Валентина растапливала лежанку и одобрительно прислушивалась к Ивану.
— За директора, что ли, обиделись? Ну? — Михаил внешне весело спрашивал, а братья старались не глядеть ему в лицо. — Ты же сам сказал: приедешь — увидишь. Вот я и хочу поглядеть.
— Чего глядеть? В общем, давай к нему завтра…
Михаил молчал.
— Сорок человек кадров по совхозу не хватает, — бубнил Иван. — Директора ведь тоже понять можно. С него тоже спрашивают.
— Чего ж ты гундишь, Ваня? Да пускай хоть четыреста не хватает. Вы там у теплых батарей греетесь, в телевизоры поглядываете, а родители ваши лампешки жгут... Позанимали родительские квартиры, вам и хорошо.
— Да при чем мы?! — набрал голос и Иван. — Нам, по-твоему, за девять километров на работу ходить? Он, гляди-ка, прилетел, страдалец, а мы тут чурки. На работу-то нам как?
— Ходить отсюда, раз выхода нету...
— Ну, поглядим, как ты будешь ходить, — пообещал брат. — Тогда что скажешь!..
— А Миша правду говорит, мы сами виноваты, — заговорил Петр, с опаской косясь на Ивана. — Надо было упереться. Мол, не поедем, пока стариков не переселим. Нашли бы квартиры, куда бы они делись. Они и теперь у него резервные есть, квартиры-то. Ждет, кому их дать.

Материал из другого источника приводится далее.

-- pv_equiv track=rewrite | github.com/utkdigitalinitiatives/etds_utk_edu_migration | run.py | prep_mms_ids_for_searching
-- ===== SOURCE A (Python) =====
-- def prep_mms_ids_for_searching(etds):
--     mms_ids = [
--         etd["mms"]
--         for etd in etds
--         if etd["mms"] != "Cannot find in Primo based on title."
--     ]
--     max_size = 99
--     return [
--         mms_ids[i * max_size : (i + 1) * max_size]
--         for i in range((len(mms_ids) + max_size - 1) // max_size)
--         if i != "Cannot find in Primo based on title."
--     ]
-- ===== SOURCE B (Python) =====
-- def prep_mms_ids_for_searching(etds):
--     result = []
--     current = []
--     for etd in etds:
--         mms = etd["mms"]
--         if mms == "Cannot find in Primo based on title.":
--             continue
--         current.append(mms)
--         if len(current) == 99:
--             result.append(current)
--             current = []
--     if current:
--         result.append(current)
--     return result
-- ===== Notes on version B (the rewrite author's own statement) =====
-- stated objective: simpler
-- what changed: Replaces the two comprehensions (filter pass, then ceil-division with index slicing) by one fused pass that accumulates a current chunk and flushes it every 99 ids.
import Mathlib
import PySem

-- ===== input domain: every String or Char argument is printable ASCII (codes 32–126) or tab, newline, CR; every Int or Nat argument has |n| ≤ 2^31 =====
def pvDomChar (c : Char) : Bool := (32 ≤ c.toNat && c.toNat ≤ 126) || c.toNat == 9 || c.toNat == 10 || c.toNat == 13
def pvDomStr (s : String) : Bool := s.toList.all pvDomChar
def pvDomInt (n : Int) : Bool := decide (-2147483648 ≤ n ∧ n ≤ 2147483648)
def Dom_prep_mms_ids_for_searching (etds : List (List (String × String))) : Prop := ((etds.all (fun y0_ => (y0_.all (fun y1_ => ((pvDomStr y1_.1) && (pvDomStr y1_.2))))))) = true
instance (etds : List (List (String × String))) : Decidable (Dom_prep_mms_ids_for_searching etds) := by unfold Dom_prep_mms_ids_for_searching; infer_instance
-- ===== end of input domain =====

-- B fuses A's filter comprehension and ceil-division/slicing comprehension into one
-- accumulating pass (objective: simpler); return values proved equal on Pre_.

-- ===== PORT A =====
-- etd["mms"]: KeyError (= none) excluded by Pre_; getD "" is never reached inside Pre_.
def pvMms (etd : List (String × String)) : String :=
  ((PySem.Dict.mk etd).get? "mms").getD ""

def prep_mms_ids_for_searching (etds : List (List (String × String))) : List (List String) :=
  -- [etd["mms"] for etd in etds if etd["mms"] != "..."]
  let mms_ids : List String :=
    etds.foldl (fun acc etd =>
      if pvMms etd ≠ "Cannot find in Primo based on title." then acc ++ [pvMms etd] else acc) []
  let max_size : Int := 99
  -- [mms_ids[i*99:(i+1)*99] for i in range(ceil)]; the source's 'if i != "Cannot …"' compares
  -- an int with a string and is always True in Python, so no filter appears here.
  (PySem.List.pyRange 0 (PySem.Int.floordiv ((mms_ids.length : Int) + max_size - 1) max_size) 1).foldl
    (fun acc i => acc ++ [PySem.List.slice mms_ids (some (i * max_size)) (some ((i + 1) * max_size))]) []

-- ===== PORT B =====
def pvAltGo : List (List (String × String)) → List String → List (List String) → List (List String)
  | [], current, result => if current ≠ [] then result ++ [current] else result
  | etd :: rest, current, result =>
    let mms := pvMms etd
    if mms = "Cannot find in Primo based on title." then
      pvAltGo rest current result
    else
      let current' := current ++ [mms]
      if current'.length = 99 then pvAltGo rest [] (result ++ [current'])
      else pvAltGo rest current' result

def prep_mms_ids_for_searching_alt (etds : List (List (String × String))) : List (List String) :=
  pvAltGo etds [] []

-- ===== PRECONDITION & SPEC =====
-- Pre_ excludes exactly the inputs where some etd lacks the key "mms": there Python A
-- raises KeyError (and Python B raises too).
def Pre_prep_mms_ids_for_searching (etds : List (List (String × String))) : Prop :=
  etds.all (fun etd => (PySem.Dict.mk etd).contains "mms") = true

instance (etds : List (List (String × String))) : Decidable (Pre_prep_mms_ids_for_searching etds) := by
  unfold Pre_prep_mms_ids_for_searching; infer_instance

def pvWitness_prep_mms_ids_for_searching : (List (List (String × String))) :=
  [[("mms", "99100")], [("mms", "Cannot find in Primo based on title.")]]

def Spec_prep_mms_ids_for_searching (etds : List (List (String × String))) (out : List (List String)) : Prop := out = prep_mms_ids_for_searching_alt etds
instance (etds : List (List (String × String))) (out : List (List String)) : Decidable (Spec_prep_mms_ids_for_searching etds out) := by unfold Spec_prep_mms_ids_for_searching; infer_instance

-- ===== CLAIM (what is proved, stated in full; the proofs are below) =====
def Claim_equal_prep_mms_ids_for_searching : Prop := ∀ (etds : List (List (String × String))), Dom_prep_mms_ids_for_searching etds → Pre_prep_mms_ids_for_searching etds → Spec_prep_mms_ids_for_searching etds (prep_mms_ids_for_searching etds)

-- ===== LEMMAS AND PROOFS =====

-- Reference chunking: groups of 99, last group possibly short.
def pvChunks (xs : List String) : List (List String) :=
  if h : xs = [] then [] else xs.take 99 :: pvChunks (xs.drop 99)
termination_by xs.length
decreasing_by
  simp only [List.length_drop]
  have := List.length_pos_iff.mpr h
  omega

def pvFilt (etds : List (List (String × String))) : List String :=
  (etds.map pvMms).filter (fun m => m ≠ "Cannot find in Primo based on title.")

def pvBuildB : List String → List String → List (List String)
  | [], cur => if cur = [] then [] else [cur]
  | m :: ms, cur =>
    if (cur ++ [m]).length = 99 then (cur ++ [m]) :: pvBuildB ms [] else pvBuildB ms (cur ++ [m])

lemma pvAltGo_eq (etds : List (List (String × String))) :
    ∀ cur res, pvAltGo etds cur res = res ++ pvBuildB (pvFilt etds) cur := by
  induction etds with
  | nil =>
    intro cur res
    by_cases h : cur = [] <;> simp [pvAltGo, pvFilt, pvBuildB, h]
  | cons etd rest ih =>
    intro cur res
    rw [pvAltGo]
    by_cases h : pvMms etd = "Cannot find in Primo based on title."
    · rw [if_pos h, ih]
      have : pvFilt (etd :: rest) = pvFilt rest := by simp [pvFilt, h]
      rw [this]
    · rw [if_neg h]
      have hf : pvFilt (etd :: rest) = pvMms etd :: pvFilt rest := by simp [pvFilt, h]
      rw [hf, pvBuildB]
      by_cases h2 : (cur ++ [pvMms etd]).length = 99
      · rw [if_pos h2, if_pos h2, ih, List.append_assoc]; rfl
      · rw [if_neg h2, if_neg h2, ih]

-- The B-side accumulator builds pvChunks of cur ++ remaining input, as long as cur is short.
lemma pvBuild_chunks (ms : List String) :
    ∀ cur : List String, cur.length < 99 → pvBuildB ms cur = pvChunks (cur ++ ms) := by
  induction ms with
  | nil =>
    intro cur hc
    by_cases h : cur = []
    · simp [h, pvBuildB, pvChunks]
    · rw [pvBuildB, if_neg h, pvChunks]
      simp [h, List.take_of_length_le (by omega : cur.length ≤ 99),
        List.drop_of_length_le (by omega : cur.length ≤ 99), pvChunks]
  | cons m ms ih =>
    intro cur hc
    rw [pvBuildB]
    by_cases h2 : (cur ++ [m]).length = 99
    · have hne : cur ++ m :: ms ≠ [] := by simp
      rw [if_pos h2, pvChunks]
      simp only [hne, dite_false]
      have hsplit : cur ++ m :: ms = (cur ++ [m]) ++ ms := by simp
      rw [ih [] (by simp), hsplit,
        List.take_append_of_le_length (by omega), List.drop_append_of_le_length (by omega)]
      simp [List.take_of_length_le (le_of_eq h2), List.drop_of_length_le (le_of_eq h2)]
    · have hlen : (cur ++ [m]).length < 99 := by
        simp only [List.length_append, List.length_cons, List.length_nil] at h2 ⊢; omega
      rw [if_neg h2, ih _ hlen]
      simp

lemma pvSlice_chunks :
    ∀ (n : Nat) (xs : List String), n = (xs.length + 98) / 99 →
      (List.range n).map (fun k : Nat =>
        PySem.List.slice xs (some ((k : Int) * 99)) (some (((k : Int) + 1) * 99))) = pvChunks xs := by
  intro n
  induction n with
  | zero =>
    intro xs hn
    have : xs = [] := by
      have := hn.symm
      rcases xs with _ | ⟨a, t⟩
      · rfl
      · exfalso; simp only [List.length_cons] at this; omega
    simp [this, pvChunks]
  | succ n ih =>
    intro xs hn
    have hxs : xs ≠ [] := by
      intro h; rw [h] at hn; simp at hn
    rw [List.range_succ_eq_map, List.map_cons, List.map_map, pvChunks]
    simp only [hxs, dite_false]
    congr 1
    · have : ((0 : Nat) : Int) * 99 = ((0 : Nat) : Int) := by norm_num
      rw [show (((0 : Nat) : Int) + 1) * 99 = ((99 : Nat) : Int) by norm_num,
        show ((0 : Nat) : Int) * 99 = ((0 : Nat) : Int) by norm_num]
      rw [PySem.List.slice_natCast]
      simp
    · rw [← ih (xs.drop 99) (by simp only [List.length_drop]; omega)]
      apply List.map_congr_left
      intro k _
      simp only [Function.comp_apply]
      rw [show ((Nat.succ k : Nat) : Int) * 99 = (((k + 1) * 99 : Nat) : Int) by push_cast; ring,
        show (((Nat.succ k : Nat) : Int) + 1) * 99 = (((k + 1) * 99 + 99 : Nat) : Int) by push_cast; ring,
        show ((k : Nat) : Int) * 99 = (((k * 99 : Nat)) : Int) by push_cast; ring,
        show (((k : Nat) : Int) + 1) * 99 = (((k * 99 + 99 : Nat)) : Int) by push_cast; ring,
        PySem.List.slice_natCast, PySem.List.slice_natCast]
      rw [List.drop_drop]
      have h1 : (k + 1) * 99 + 99 - (k + 1) * 99 = k * 99 + 99 - k * 99 := by omega
      have h2 : 99 + k * 99 = (k + 1) * 99 := by omega
      rw [h1, h2]

lemma pvFold_filt (etds : List (List (String × String))) :
    ∀ acc, etds.foldl (fun acc etd =>
      if pvMms etd ≠ "Cannot find in Primo based on title." then acc ++ [pvMms etd] else acc) acc
      = acc ++ pvFilt etds := by
  induction etds with
  | nil => intro acc; simp [pvFilt]
  | cons etd rest ih =>
    intro acc
    rw [List.foldl_cons]
    by_cases h : pvMms etd = "Cannot find in Primo based on title."
    · simp only [h, ne_eq, not_true_eq_false, if_false, ih]
      simp [pvFilt, h]
    · simp only [ne_eq, h, not_false_eq_true, if_true, ih]
      simp [pvFilt, h]

lemma pvA_eq_chunks (etds : List (List (String × String))) :
    prep_mms_ids_for_searching etds = pvChunks (pvFilt etds) := by
  unfold prep_mms_ids_for_searching
  simp only [pvFold_filt, List.nil_append, PySem.List.foldl_append_singleton_eq_map]
  rw [show ((pvFilt etds).length : Int) + 99 - 1 = (((pvFilt etds).length + 98 : Nat) : Int) by push_cast; ring]
  rw [show (99 : Int) = ((99 : Nat) : Int) from rfl, PySem.Int.floordiv_natCast,
    PySem.List.pyRange_one, List.map_map]
  rw [show ((((((pvFilt etds).length + 98) / 99 : Nat) : Int)) - 0).toNat = ((pvFilt etds).length + 98) / 99 by omega]
  rw [← pvSlice_chunks (((pvFilt etds).length + 98) / 99) (pvFilt etds) rfl]
  apply List.map_congr_left
  intro k _
  simp

-- ===== VERDICT (by name: the statement is the Claim_ definition above) =====
theorem prep_mms_ids_for_searching_spec : Claim_equal_prep_mms_ids_for_searching := by
  intro etds _ _
  unfold Spec_prep_mms_ids_for_searching prep_mms_ids_for_searching_alt
  rw [pvAltGo_eq, pvBuild_chunks _ _ (by simp), pvA_eq_chunks]
  simp
-- pv_equiv track=rewrite | github.com/dl1rich/api-security-tester | backend/src/api/routes/reports.py | _assess_exploitability
-- ===== SOURCE A (Python) =====
-- def _assess_exploitability(vulnerabilities: list) -> str:
--     """Assess overall exploitability of vulnerabilities."""
--     if not vulnerabilities:
--         return "None"
--
--     critical_high = [v for v in vulnerabilities if v.get("severity") in ["critical", "high"]]
--     if len(critical_high) > 0:
--         return "High"
--     elif len([v for v in vulnerabilities if v.get("severity") == "medium"]) > 0:
--         return "Medium"
--     else:
--         return "Low"
-- ===== SOURCE B (Python) =====
-- _RANK = {"critical": 2, "high": 2, "medium": 1}
--
-- def _assess_exploitability(vulnerabilities: list) -> str:
--     """Assess overall exploitability of vulnerabilities."""
--     if not vulnerabilities:
--         return "None"
--     level = max(_RANK.get(v.get("severity"), 0) for v in vulnerabilities)
--     if level == 2:
--         return "High"
--     if level == 1:
--         return "Medium"
--     return "Low"
-- ===== Notes on version B (the rewrite author's own statement) =====
-- stated objective: simpler
-- what changed: Replaced the two full-list filter comprehensions and the branch chain by a single max-reduction over a severity rank table, classified once at the end.
import Mathlib
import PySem

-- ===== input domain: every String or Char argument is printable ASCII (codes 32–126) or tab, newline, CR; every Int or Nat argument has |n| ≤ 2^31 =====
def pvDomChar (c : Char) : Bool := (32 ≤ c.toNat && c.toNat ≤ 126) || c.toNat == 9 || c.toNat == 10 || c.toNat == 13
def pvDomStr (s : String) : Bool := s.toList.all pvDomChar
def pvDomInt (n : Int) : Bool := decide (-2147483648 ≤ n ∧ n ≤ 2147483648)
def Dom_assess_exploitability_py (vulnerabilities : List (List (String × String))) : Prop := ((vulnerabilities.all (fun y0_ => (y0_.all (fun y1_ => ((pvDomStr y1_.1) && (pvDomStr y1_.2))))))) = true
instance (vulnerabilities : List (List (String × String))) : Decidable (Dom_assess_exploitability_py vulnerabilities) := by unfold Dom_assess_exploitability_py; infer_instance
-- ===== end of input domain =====

-- B replaces A's two filter passes by one max-reduction over a severity rank table (simpler decomposition).
-- ===== PORT A =====
def assess_exploitability_py (vulnerabilities : List (List (String × String))) : String :=
  if vulnerabilities = [] then "None"
  else
    let critical_high := vulnerabilities.filter (fun v =>
      match PySem.Dict.get? (PySem.Dict.mk v) "severity" with
      | some s => s == "critical" || s == "high"
      | none => false)
    if critical_high.length > 0 then "High"
    else if (vulnerabilities.filter (fun v =>
        PySem.Dict.get? (PySem.Dict.mk v) "severity" == some "medium")).length > 0 then "Medium"
    else "Low"

-- ===== PORT B =====
def pvRank : List (String × Nat) := [("critical", 2), ("high", 2), ("medium", 1)]

def pvRankOf (v : List (String × String)) : Nat :=
  match PySem.Dict.get? (PySem.Dict.mk v) "severity" with
  | some s => PySem.Dict.getD (PySem.Dict.mk pvRank) s 0
  | none => 0

def assess_exploitability_py_alt (vulnerabilities : List (List (String × String))) : String :=
  if vulnerabilities = [] then "None"
  else
    let level := vulnerabilities.foldl (fun a v => max a (pvRankOf v)) 0
    if level = 2 then "High"
    else if level = 1 then "Medium"
    else "Low"

-- ===== PRECONDITION & SPEC =====
def Spec_assess_exploitability_py (vulnerabilities : List (List (String × String))) (out : String) : Prop := out = assess_exploitability_py_alt vulnerabilities
instance (vulnerabilities : List (List (String × String))) (out : String) : Decidable (Spec_assess_exploitability_py vulnerabilities out) := by unfold Spec_assess_exploitability_py; infer_instance

-- ===== CLAIM (what is proved, stated in full; the proofs are below) =====
def Claim_equal_assess_exploitability_py : Prop := ∀ (vulnerabilities : List (List (String × String))), Dom_assess_exploitability_py vulnerabilities → Spec_assess_exploitability_py vulnerabilities (assess_exploitability_py vulnerabilities)

-- ===== LEMMAS AND PROOFS =====

def pvMaxRank (l : List (List (String × String))) : Nat :=
  match l with
  | [] => 0
  | v :: t => max (pvRankOf v) (pvMaxRank t)

lemma foldl_max_eq (l : List (List (String × String))) (acc : Nat) :
    l.foldl (fun a v => max a (pvRankOf v)) acc = max acc (pvMaxRank l) := by
  induction l generalizing acc with
  | nil => simp [pvMaxRank]
  | cons v t ih => simp [List.foldl, pvMaxRank, ih, Nat.max_assoc]

def pvIsCH (v : List (String × String)) : Bool :=
  match PySem.Dict.get? (PySem.Dict.mk v) "severity" with
  | some s => s == "critical" || s == "high"
  | none => false

def pvIsMed (v : List (String × String)) : Bool :=
  PySem.Dict.get? (PySem.Dict.mk v) "severity" == some "medium"

lemma rank_eq (v : List (String × String)) :
    pvRankOf v = if pvIsCH v then 2 else if pvIsMed v then 1 else 0 := by
  unfold pvRankOf pvIsCH pvIsMed
  cases h : PySem.Dict.get? (PySem.Dict.mk v) "severity" with
  | none => simp
  | some s =>
    by_cases hc : s = "critical"
    · subst hc; decide
    · by_cases hh : s = "high"
      · subst hh; decide
      · by_cases hm : s = "medium"
        · subst hm; decide
        · simp [pvRank, PySem.Dict.getD, Ne.symm hc, Ne.symm hh, Ne.symm hm,
                PySem.Dict.get?, hc, hh, hm]

lemma maxRank_char (l : List (List (String × String))) :
    pvMaxRank l =
      if (l.filter pvIsCH).length > 0 then 2
      else if (l.filter pvIsMed).length > 0 then 1
      else 0 := by
  induction l with
  | nil => simp [pvMaxRank]
  | cons v t ih =>
    simp only [pvMaxRank, ih, rank_eq v, List.filter_cons]
    by_cases hc : pvIsCH v <;> by_cases hm : pvIsMed v <;>
      simp [hc, hm] <;> split_ifs <;> omega

-- ===== VERDICT (by name: the statement is the Claim_ definition above) =====
theorem assess_exploitability_py_spec : Claim_equal_assess_exploitability_py := by
  intro vs _
  unfold Spec_assess_exploitability_py assess_exploitability_py assess_exploitability_py_alt
  by_cases h : vs = []
  · simp [h]
  · simp only [h, if_false]
    rw [foldl_max_eq, Nat.zero_max, maxRank_char]
    show (if (vs.filter pvIsCH).length > 0 then "High"
          else if (vs.filter pvIsMed).length > 0 then "Medium" else "Low") =
         (if (if (vs.filter pvIsCH).length > 0 then 2
              else if (vs.filter pvIsMed).length > 0 then 1 else (0 : Nat)) = 2 then "High"
          else if (if (vs.filter pvIsCH).length > 0 then 2
              else if (vs.filter pvIsMed).length > 0 then 1 else (0 : Nat)) = 1 then "Medium"
          else "Low")
    by_cases h1 : (vs.filter pvIsCH).length > 0 <;>
      by_cases h2 : (vs.filter pvIsMed).length > 0 <;> simp [h1, h2]
-- pv_equiv track=rewrite | github.com/duytnb79/translate-srt | rewrite_srt.py | parse_structured_summary_content
-- ===== SOURCE A (Python) =====
-- SUMMARY_SECTION_MARKERS = {
--     "summary": "[CONTEXTUAL SUMMARY]",
--     "titles": "[SUGGESTED TITLES]",
--     "description": "[SUGGESTED DESCRIPTION]"
-- }
--
-- def parse_structured_summary_content(file_content: str) -> tuple[str, list[str], str]:
--     """Parses the structured content from a summary file."""
--     summary_text = ""
--     titles_list = []
--     description_text = ""
--     current_section = None
--     for line in file_content.splitlines():
--         if line.strip() == SUMMARY_SECTION_MARKERS["summary"]:
--             current_section = "summary"
--             continue
--         elif line.strip() == SUMMARY_SECTION_MARKERS["titles"]:
--             current_section = "titles"
--             continue
--         elif line.strip() == SUMMARY_SECTION_MARKERS["description"]:
--             current_section = "description"
--             continue
--         if current_section == "summary":
--             summary_text += line + "\n"
--         elif current_section == "titles":
--             if line.strip():
--                 cleaned_line = line.strip()
--                 if len(cleaned_line) > 2 and cleaned_line[0].isdigit() and cleaned_line[1] == '.':
--                     titles_list.append(cleaned_line[2:].strip())
--                 elif len(cleaned_line) > 1 and cleaned_line[0] == '-':
--                     titles_list.append(cleaned_line[1:].strip())
--                 else:
--                     titles_list.append(cleaned_line)
--         elif current_section == "description":
--             description_text += line + "\n"
--     return summary_text.strip(), titles_list, description_text.strip()
-- ===== SOURCE B (Python) =====
-- # Segment-based re-implementation: first locate all marker lines and cut the
-- # file into (section, body-lines) segments, then assemble each result from its
-- # collected bodies; no per-line section state machine.
--
-- _MARKERS = {
--     "[CONTEXTUAL SUMMARY]": "summary",
--     "[SUGGESTED TITLES]": "titles",
--     "[SUGGESTED DESCRIPTION]": "description",
-- }
--
--
-- def _clean_title(c):
--     if len(c) > 2 and c[0].isdigit() and c[1] == '.':
--         return c[2:].strip()
--     if len(c) > 1 and c[0] == '-':
--         return c[1:].strip()
--     return c
--
--
-- def _segments(lines):
--     """Cut lines at marker lines into (section, body) segments; the part
--     before the first marker belongs to no section and is dropped."""
--     i = 0
--     while i < len(lines) and lines[i].strip() not in _MARKERS:
--         i += 1
--     segs = []
--     while i < len(lines):
--         sec = _MARKERS[lines[i].strip()]
--         j = i + 1
--         while j < len(lines) and lines[j].strip() not in _MARKERS:
--             j += 1
--         segs.append((sec, lines[i + 1:j]))
--         i = j
--     return segs
--
--
-- def parse_structured_summary_content(file_content: str) -> tuple[str, list[str], str]:
--     buckets = {"summary": [], "titles": [], "description": []}
--     for sec, body in _segments(file_content.splitlines()):
--         buckets[sec].extend(body)
--     titles = [_clean_title(t.strip()) for t in buckets["titles"] if t.strip()]
--     return ("\n".join(buckets["summary"]).strip(), titles,
--             "\n".join(buckets["description"]).strip())
-- ===== Notes on version B (the rewrite author's own statement) =====
-- stated objective: alternative
-- what changed: A is a one-pass state machine carrying current_section and mutating three accumulators per line; B first cuts the line list into (section, body) segments at the marker lines, then assembles each of the three results independently from the concatenated bodies (newline-join plus strip, comprehension for titles).
import Mathlib
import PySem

Иван, обиженный, ушел к машине. Валентина подсела к Михаилу, и Петр, заметив по ее лицу, что он тут лишний, пошел в дом к отцу.
— Что же, Миша, так и будем жить? — Оглянулась на двери, спешно прижалась к нему тугим боком, вычастила с жарким смешком: — А я уж соскучилась...
— Ну и приходи сюда, хоть дня через два. Что тут прогуляться… Отца же нельзя оставлять одного.
— Нельзя, — согласилась Валентина. — А как же, когда работать начнешь? Не находишься.
— Там видно будет.
— Ты, Мишок, уж и верно, не лез бы на рожон. Они же, наверно, тоже тут думают, как им лучше...
— Не буду лезть. Не буду. Все, — твердо пообещал Михаил.